A scientific confirmation of technologically capable life beyond Earth, though often relegated to the realm of science fiction, would represent a paradigm-shifting discovery, and fundamentally reshape common understandings across all sectors. The field of post-detection SETI (the search for extraterrestrial intelligence) emphasises pragmatic research aimed at defining preparatory and speculative protocols for such a radical more-than-human event: towards "ready-ing" (Nora Bateson's term) for speculative, dramatic shifts in planetary politics and material conditions, and the ontological, epistemological, semantic and ethical domains. Anthropologist Kathryn Denning clarifies that we may usefully approach some of the unknowable questions around the existence or non-existence of ETIs (extra-terrestrial intelligence) by considering the management of the commons.
This presentation shares work on commoning across Post-Detection SETI: the tending of a transdisciplinary and creative research culture that studies the planetary, political, societal and cultural transformations that discovery could bring. The Post-Detection Hub at the University of St Andrews convenes researchers to cooperate across differences and respond to Post-Detection questions in Working Groups and commons-based research activities integrate imaginative and diverse knowledge practices with scientific methods. Our wiki.seti-hub.org offers a collective post-detection Wiki, drawing on disaster studies and resilience research, adapting open-access knowledge tools and emergency-inspired, community systems to expand participation and collectively tend a robust and informed resource. A shared bibliography grows on the work of the SETI Primer (Oman Reagan et al. 2017): a resource integrating varied approaches to SETI science and human factors, including social sciences, history, anthropology, futures and Indigenous research.
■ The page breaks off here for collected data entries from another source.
-- pv_equiv track=rewrite | github.com/Ragusaen/allsynth_persimmon_repr | allsynth/topology.py | gen_confluent
-- ===== SOURCE A (Python) =====
-- def gen_confluent(num_copies):
--     assert num_copies >= 1
--
--     p1 = [0,1,2,3,4]
--     p2 = [0,3,2,1,4]
--
--     for i in range(num_copies-1):
--         p1_add = [max(p1)+1+p1[n] for n in range(4)]
--         p2_add = [max(p1_add)-1, max(p1_add)-2, max(p1_add)-3,max(p1_add)]
--
--         p1 = p1 + p1_add
--         p2 = p2 + p2_add
--
--     return p1, p2
-- ===== SOURCE B (Python) =====
-- def gen_confluent(num_copies):
--     assert num_copies >= 1
--     # closed form: p1 is simply 0..4*num_copies; p2 grows by a fixed 4-block per copy
--     p1 = list(range(4 * num_copies + 1))
--     p2 = [0, 3, 2, 1, 4]
--     for k in range(1, num_copies):
--         b = 4 * k
--         p2.extend((b + 3, b + 2, b + 1, b + 4))
--     return p1, p2
-- ===== Notes on version B (the rewrite author's own statement) =====
-- stated objective: faster
-- what changed: Replaced the loop that rescans p1 with max() and indexing each iteration by a closed form for p1 (range(4*num_copies+1)) and a single pass appending each fixed 4-block to p2 from the running offset 4*k.
import Mathlib
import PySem

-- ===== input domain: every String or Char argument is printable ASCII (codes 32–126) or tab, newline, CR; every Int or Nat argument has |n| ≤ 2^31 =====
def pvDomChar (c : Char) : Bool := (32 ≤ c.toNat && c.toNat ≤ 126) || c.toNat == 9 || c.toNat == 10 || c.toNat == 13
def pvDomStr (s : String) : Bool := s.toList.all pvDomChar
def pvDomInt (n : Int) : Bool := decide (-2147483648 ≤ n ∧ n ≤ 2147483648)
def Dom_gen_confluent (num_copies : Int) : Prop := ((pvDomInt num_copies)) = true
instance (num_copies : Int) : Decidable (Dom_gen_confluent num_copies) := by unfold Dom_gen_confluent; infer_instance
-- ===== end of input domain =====

-- B replaces A's per-iteration rescans of p1 (max() and indexing) by a closed form for p1 and
-- a single pass appending one fixed 4-block per copy to p2 (objective: faster, O(n) vs O(n^2)).

-- ===== PORT A =====
-- loop body of A's for-loop; p1 is always nonempty and p1[n] (n in 0..3) always in range,
-- so .getD 0 after max?/pyGetD is exact here
def genCStep (st : List Int × List Int) (_i : Int) : List Int × List Int :=
  let p1 := st.1
  let p2 := st.2
  let p1_add := (PySem.List.pyRange 0 4 1).map
    (fun n => ((PySem.List.max? p1 (fun y => y)).getD 0) + 1 + PySem.List.pyGetD p1 n 0)
  let p2_add := [((PySem.List.max? p1_add (fun y => y)).getD 0) - 1,
                 ((PySem.List.max? p1_add (fun y => y)).getD 0) - 2,
                 ((PySem.List.max? p1_add (fun y => y)).getD 0) - 3,
                 ((PySem.List.max? p1_add (fun y => y)).getD 0)]
  (p1 ++ p1_add, p2 ++ p2_add)

def gen_confluent (num_copies : Int) : List Int × List Int :=
  (PySem.List.pyRange 0 (num_copies - 1) 1).foldl genCStep ([0,1,2,3,4], [0,3,2,1,4])

-- ===== PORT B =====
def genCAltStep (p2 : List Int) (k : Int) : List Int :=
  p2 ++ [4*k + 3, 4*k + 2, 4*k + 1, 4*k + 4]

def gen_confluent_alt (num_copies : Int) : List Int × List Int :=
  let p1 := PySem.List.pyRange 0 (4 * num_copies + 1) 1
  let p2 := (PySem.List.pyRange 1 num_copies 1).foldl genCAltStep [0,3,2,1,4]
  (p1, p2)

-- ===== PRECONDITION & SPEC =====
-- A's assert raises for num_copies < 1
def Pre_gen_confluent (num_copies : Int) : Prop := 1 ≤ num_copies
instance (num_copies : Int) : Decidable (Pre_gen_confluent num_copies) := by unfold Pre_gen_confluent; infer_instance
def pvWitness_gen_confluent : Int := 2

def Spec_gen_confluent (num_copies : Int) (out : List Int × List Int) : Prop := out = gen_confluent_alt num_copies
instance (num_copies : Int) (out : List Int × List Int) : Decidable (Spec_gen_confluent num_copies out) := by unfold Spec_gen_confluent; infer_instance

-- ===== CLAIM (what is proved, stated in full; the proofs are below) =====
def Claim_equal_gen_confluent : Prop := ∀ (num_copies : Int), Dom_gen_confluent num_copies → Pre_gen_confluent num_copies → Spec_gen_confluent num_copies (gen_confluent num_copies)

-- ===== LEMMAS AND PROOFS =====

lemma max_pyRange_zero (m : Int) (hm : 1 ≤ m) :
    PySem.List.max? (PySem.List.pyRange 0 m 1) (fun y => y) = some (m - 1) := by
  cases h : PySem.List.max? (PySem.List.pyRange 0 m 1) (fun y => y) with
  | none =>
      rw [PySem.List.max?_eq_none_iff] at h
      have hlen := congrArg List.length h
      rw [PySem.List.length_pyRange_one] at hlen
      simp at hlen
      omega
  | some x =>
      have hx := PySem.List.max?_mem h
      have hmax := PySem.List.max?_isMax h
      rw [PySem.List.mem_pyRange_one] at hx
      have h1 : m - 1 ≤ x := hmax (m - 1) (by rw [PySem.List.mem_pyRange_one]; omega)
      congr 1
      omega

lemma pyGetD_pyRange_zero (m n : Int) (h0 : 0 ≤ n) (h : n < m) :
    PySem.List.pyGetD (PySem.List.pyRange 0 m 1) n 0 = n := by
  have := PySem.List.pyGetD_map_pyRange_of_nonneg (fun x => x) m n 0 h0 h
  simpa using this

lemma pyRange_zero_add_four (m : Int) (hm : 0 ≤ m) :
    PySem.List.pyRange 0 (m + 4) 1 = PySem.List.pyRange 0 m 1 ++ [m, m + 1, m + 2, m + 3] := by
  rw [PySem.List.pyRange_one_append 0 m (m + 4) hm (by omega)]
  rw [PySem.List.pyRange_one_cons (by omega : m < m + 4),
      PySem.List.pyRange_one_cons (by omega : m + 1 < m + 4),
      show m + 1 + 1 = m + 2 from by ring,
      PySem.List.pyRange_one_cons (by omega : m + 2 < m + 4),
      show m + 2 + 1 = m + 3 from by ring,
      PySem.List.pyRange_one_cons (by omega : m + 3 < m + 4),
      show m + 3 + 1 = m + 4 from by ring,
      PySem.List.pyRange_one_eq_nil (by omega : m + 4 ≤ m + 4)]

lemma genCStep_eq (m : Int) (hm : 5 ≤ m) (q : List Int) (i : Int) :
    genCStep (PySem.List.pyRange 0 m 1, q) i
      = (PySem.List.pyRange 0 (m + 4) 1, q ++ [m + 2, m + 1, m, m + 3]) := by
  unfold genCStep
  simp only [max_pyRange_zero m (by omega)]
  have hr4 : PySem.List.pyRange 0 4 1 = [0, 1, 2, 3] := by decide
  rw [hr4]
  simp only [List.map_cons, List.map_nil,
    pyGetD_pyRange_zero m 0 (by omega) (by omega),
    pyGetD_pyRange_zero m 1 (by omega) (by omega),
    pyGetD_pyRange_zero m 2 (by omega) (by omega),
    pyGetD_pyRange_zero m 3 (by omega) (by omega)]
  rw [PySem.List.max?_id_cons]
  simp only [List.foldl, Option.getD_some]
  rw [pyRange_zero_add_four m (by omega)]
  simp only [Prod.mk.injEq, List.append_right_inj, List.cons.injEq, and_true]
  omega

lemma loopA (j : Nat) :
    (PySem.List.pyRange 0 (j : Int) 1).foldl genCStep ([0,1,2,3,4], [0,3,2,1,4])
      = (PySem.List.pyRange 0 (4 * (j : Int) + 5) 1,
         (PySem.List.pyRange 1 ((j : Int) + 1) 1).foldl genCAltStep [0,3,2,1,4]) := by
  induction j with
  | zero => decide
  | succ j ih =>
      have hc : ((j + 1 : Nat) : Int) = (j : Int) + 1 := by push_cast; ring
      rw [hc]
      rw [PySem.List.pyRange_one_succ_right (by positivity : (0:Int) ≤ (j:Int)),
          List.foldl_append, ih]
      simp only [List.foldl_cons, List.foldl_nil]
      rw [genCStep_eq (4 * (j:Int) + 5) (by omega) _ (j:Int)]
      rw [show (4 * (j:Int) + 5) + 4 = 4 * ((j:Int) + 1) + 5 by ring]
      rw [show ((j:Int) + 1) + 1 = ((j:Int) + 1) + 1 from rfl]
      rw [PySem.List.pyRange_one_succ_right (by omega : (1:Int) ≤ (j:Int) + 1),
          List.foldl_append]
      simp only [List.foldl]
      unfold genCAltStep
      simp only [Prod.mk.injEq, List.append_right_inj, List.cons.injEq, and_true, true_and]
      omega

-- ===== VERDICT (by name: the statement is the Claim_ definition above) =====
theorem gen_confluent_spec : Claim_equal_gen_confluent := by
  intro n _ hpre
  have hn : (1:Int) ≤ n := hpre
  unfold Spec_gen_confluent gen_confluent gen_confluent_alt
  have hj : n - 1 = ((n - 1).toNat : Int) := by omega
  rw [hj, loopA (n - 1).toNat]
  have h1 : 4 * (((n - 1).toNat : Int)) + 5 = 4 * n + 1 := by omega
  have h2 : (((n - 1).toNat : Int)) + 1 = n := by omega
  rw [h1, h2]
The Post-Detection Hub and Wiki aim to grow a longterm lively commons that support diverse responses and dialogues across silos, whilst protecting authorship and contributions. Rooted in shared responsibility, reciprocity, creativity and curiosity, and an ethics of welcome and respect, this engagement with radically unknown astro-ecologies galvanises fresh approaches to commoning in emergency, and invites the space industries and Academia, to move beyond extractive, reductive modes of working with collective knowledge.